In the entries below, find the lines that contain the word "each" and copy them.

(Dataset entries)
+-------+

-- pv_equiv track=rewrite | github.com/wherculano/Python_Code_Interview | reversed_words.py | reserved_words_constant_time_with_constant_length
-- ===== SOURCE A (Python) =====
-- from collections import deque
-- from typing import Iterable
--
-- def reserved_words_constant_time_with_constant_length(frase: str) -> Iterable:
--     """
--     >>> list(reserved_words_constant_time_with_constant_length('the sky is blue'))
--     ['blue', 'is', 'sky', 'the']
--
--     """
--     palavra = deque()
--
--     for letra in reversed(frase):
--         if letra == ' ':
--             yield ''.join(palavra)
--             palavra.clear()
--         else:
--             palavra.appendleft(letra)
--     yield ''.join(palavra)
-- ===== SOURCE B (Python) =====
-- def reserved_words_constant_time_with_constant_length(frase: str):
--     words = frase.split(' ')
--     yield from reversed(words)
-- ===== Notes on version B (the rewrite author's own statement) =====
-- stated objective: simpler
-- what changed: B splits the string once on the single-space separator and yields the resulting word list back-to-front, replacing A's character-by-character reversed scan that assembles each word in a deque.
import Mathlib
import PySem

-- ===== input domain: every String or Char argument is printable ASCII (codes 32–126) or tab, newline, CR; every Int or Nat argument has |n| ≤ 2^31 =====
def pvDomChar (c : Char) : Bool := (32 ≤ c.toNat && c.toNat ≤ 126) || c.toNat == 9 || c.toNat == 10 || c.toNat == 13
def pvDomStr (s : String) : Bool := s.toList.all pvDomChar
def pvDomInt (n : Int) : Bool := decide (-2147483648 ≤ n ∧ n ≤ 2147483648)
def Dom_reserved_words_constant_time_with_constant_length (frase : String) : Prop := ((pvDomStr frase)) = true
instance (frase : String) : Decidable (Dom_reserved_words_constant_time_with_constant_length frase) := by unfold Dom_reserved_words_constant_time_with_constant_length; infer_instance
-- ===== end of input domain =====

-- B yields the words of frase.split(' ') in reverse order instead of A's reversed
-- character scan that assembles each word in a deque; return-value equivalence
-- (both generators' yields collected as a list).

-- ===== PORT A =====
-- one loop step: letra == ' ' → yield ''.join(palavra), clear; else palavra.appendleft(letra)
def pvStepA (st : List Char × List String) (letra : Char) : List Char × List String :=
  if letra = ' ' then ([], st.2 ++ [String.ofList st.1])
  else (letra :: st.1, st.2)

def reserved_words_constant_time_with_constant_length (frase : String) : List String :=
  let st := frase.toList.reverse.foldl pvStepA ([], [])
  st.2 ++ [String.ofList st.1]

-- ===== PORT B =====
-- frase.split(' ') with the literal non-empty separator ' ' is exactly PySem.Chars.splitOn on code points
def reserved_words_constant_time_with_constant_length_alt (frase : String) : List String :=
  let words := (PySem.Chars.splitOn frase.toList [' ']).map String.ofList
  words.reverse

-- ===== PRECONDITION & SPEC =====
def Spec_reserved_words_constant_time_with_constant_length (frase : String) (out : List String) : Prop := out = reserved_words_constant_time_with_constant_length_alt frase
instance (frase : String) (out : List String) : Decidable (Spec_reserved_words_constant_time_with_constant_length frase out) := by unfold Spec_reserved_words_constant_time_with_constant_length; infer_instance

-- ===== CLAIM (what is proved, stated in full; the proofs are below) =====
def Claim_equal_reserved_words_constant_time_with_constant_length : Prop := ∀ (frase : String), Dom_reserved_words_constant_time_with_constant_length frase → Spec_reserved_words_constant_time_with_constant_length frase (reserved_words_constant_time_with_constant_length frase)

-- ===== LEMMAS AND PROOFS =====

-- reference single-char split on ' '
def pvSplit : List Char → List (List Char)
  | [] => [[]]
  | c :: l =>
    if c = ' ' then [] :: pvSplit l
    else
      match pvSplit l with
      | w :: ws => (c :: w) :: ws
      | [] => [[c]]

theorem pvSplit_ne_nil (l : List Char) : pvSplit l ≠ [] := by
  cases l with
  | nil => simp [pvSplit]
  | cons c l =>
    simp only [pvSplit]
    split
    · simp
    · split <;> simp

theorem pvSplit_no_space (u : List Char) (h : ' ' ∉ u) : pvSplit u = [u] := by
  induction u with
  | nil => rfl
  | cons c l ih =>
    have hc : c ≠ ' ' := fun hc => h (hc ▸ List.mem_cons_self ..)
    have hl : ' ' ∉ l := fun hm => h (List.mem_cons_of_mem _ hm)
    simp [pvSplit, hc, ih hl]

theorem pvSplit_append_space (u v : List Char) :
    pvSplit (u ++ ' ' :: v) = pvSplit u ++ pvSplit v := by
  induction u with
  | nil => simp [pvSplit]
  | cons c u ih =>
    by_cases hc : c = ' '
    · simp [pvSplit, hc, ih]
    · simp only [List.cons_append, pvSplit, hc, if_false, ih]
      rcases hu : pvSplit u with _ | ⟨w, ws⟩
      · exact absurd hu (pvSplit_ne_nil u)
      · simp

theorem go_spec : ∀ (fuel : ℕ) (l cur : List Char) (acc : List (List Char)),
    l.length < fuel → ' ' ∉ cur →
    PySem.Chars.splitOn.go [' '] fuel l cur acc
      = acc.reverse ++ pvSplit (cur.reverse ++ l) := by
  intro fuel
  induction fuel with
  | zero => intro l cur acc h hcur; omega
  | succ n ih =>
    intro l cur acc hlen hcur
    cases l with
    | nil =>
      rw [PySem.Chars.splitOn.go]
      have : ' ' ∉ cur.reverse := by simpa using hcur
      simp [pvSplit_no_space _ this]
      omega
    | cons c rest =>
      rw [PySem.Chars.splitOn.go]
      by_cases hc : c = ' '
      · subst hc
        have hpre : [' '].isPrefixOf (' ' :: rest) = true := by simp [List.isPrefixOf]
        simp only [hpre, if_true, List.length_cons, List.drop_succ_cons, List.length_nil, List.drop_zero]
        rw [ih rest [] (cur.reverse :: acc) (by simpa using hlen) (by simp)]
        have : ' ' ∉ cur.reverse := by simpa using hcur
        simp [pvSplit_append_space, pvSplit_no_space _ this]
      · have hpre : [' '].isPrefixOf (c :: rest) = false := by
          simp [List.isPrefixOf]; exact fun h => hc h.symm
        simp only [hpre, Bool.false_eq_true, if_false]
        rw [ih rest (c :: cur) acc (by simpa using hlen)
            (by simp only [List.mem_cons, not_or]
                exact ⟨fun h => hc h.symm, hcur⟩)]
        simp

theorem splitOn_eq_pvSplit (l : List Char) :
    PySem.Chars.splitOn l [' '] = pvSplit l := by
  rw [PySem.Chars.splitOn, go_spec (l.length + 1) l [] [] (by omega) (by simp)]
  simp

theorem foldA_spec : ∀ (r w : List Char) (acc : List String), ' ' ∉ w →
    (r.foldl pvStepA (w, acc)).2 ++ [String.ofList (r.foldl pvStepA (w, acc)).1]
      = acc ++ ((pvSplit (r.reverse ++ w)).reverse).map String.ofList := by
  intro r
  induction r with
  | nil => intro w acc hw; simp [pvSplit_no_space _ hw]
  | cons x r ih =>
    intro w acc hw
    by_cases hx : x = ' '
    · subst hx
      simp only [List.foldl_cons, pvStepA, if_true, List.reverse_cons]
      rw [ih [] (acc ++ [String.ofList w]) (by simp)]
      simp [pvSplit_append_space, pvSplit_no_space _ hw]
    · simp only [List.foldl_cons, pvStepA, hx, if_false, List.reverse_cons]
      rw [ih (x :: w) acc (by
        simp only [List.mem_cons, not_or]
        exact ⟨fun h => hx h.symm, hw⟩)]
      simp

-- ===== VERDICT (by name: the statement is the Claim_ definition above) =====
theorem reserved_words_constant_time_with_constant_length_spec : Claim_equal_reserved_words_constant_time_with_constant_length := by
  intro frase _
  unfold Spec_reserved_words_constant_time_with_constant_length
  unfold reserved_words_constant_time_with_constant_length
  unfold reserved_words_constant_time_with_constant_length_alt
  rw [splitOn_eq_pvSplit]
  have := foldA_spec frase.toList.reverse [] [] (by simp)
  simp only [List.append_nil, List.reverse_reverse, List.nil_append] at this
  rw [this, List.map_reverse]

+-------+

[EXPECTED OUTPUT]
-- what changed: B splits the string once on the single-space separator and yields the resulting word list back-to-front, replacing A's character-by-character reversed scan that assembles each word in a deque.
-- character scan that assembles each word in a deque; return-value equivalence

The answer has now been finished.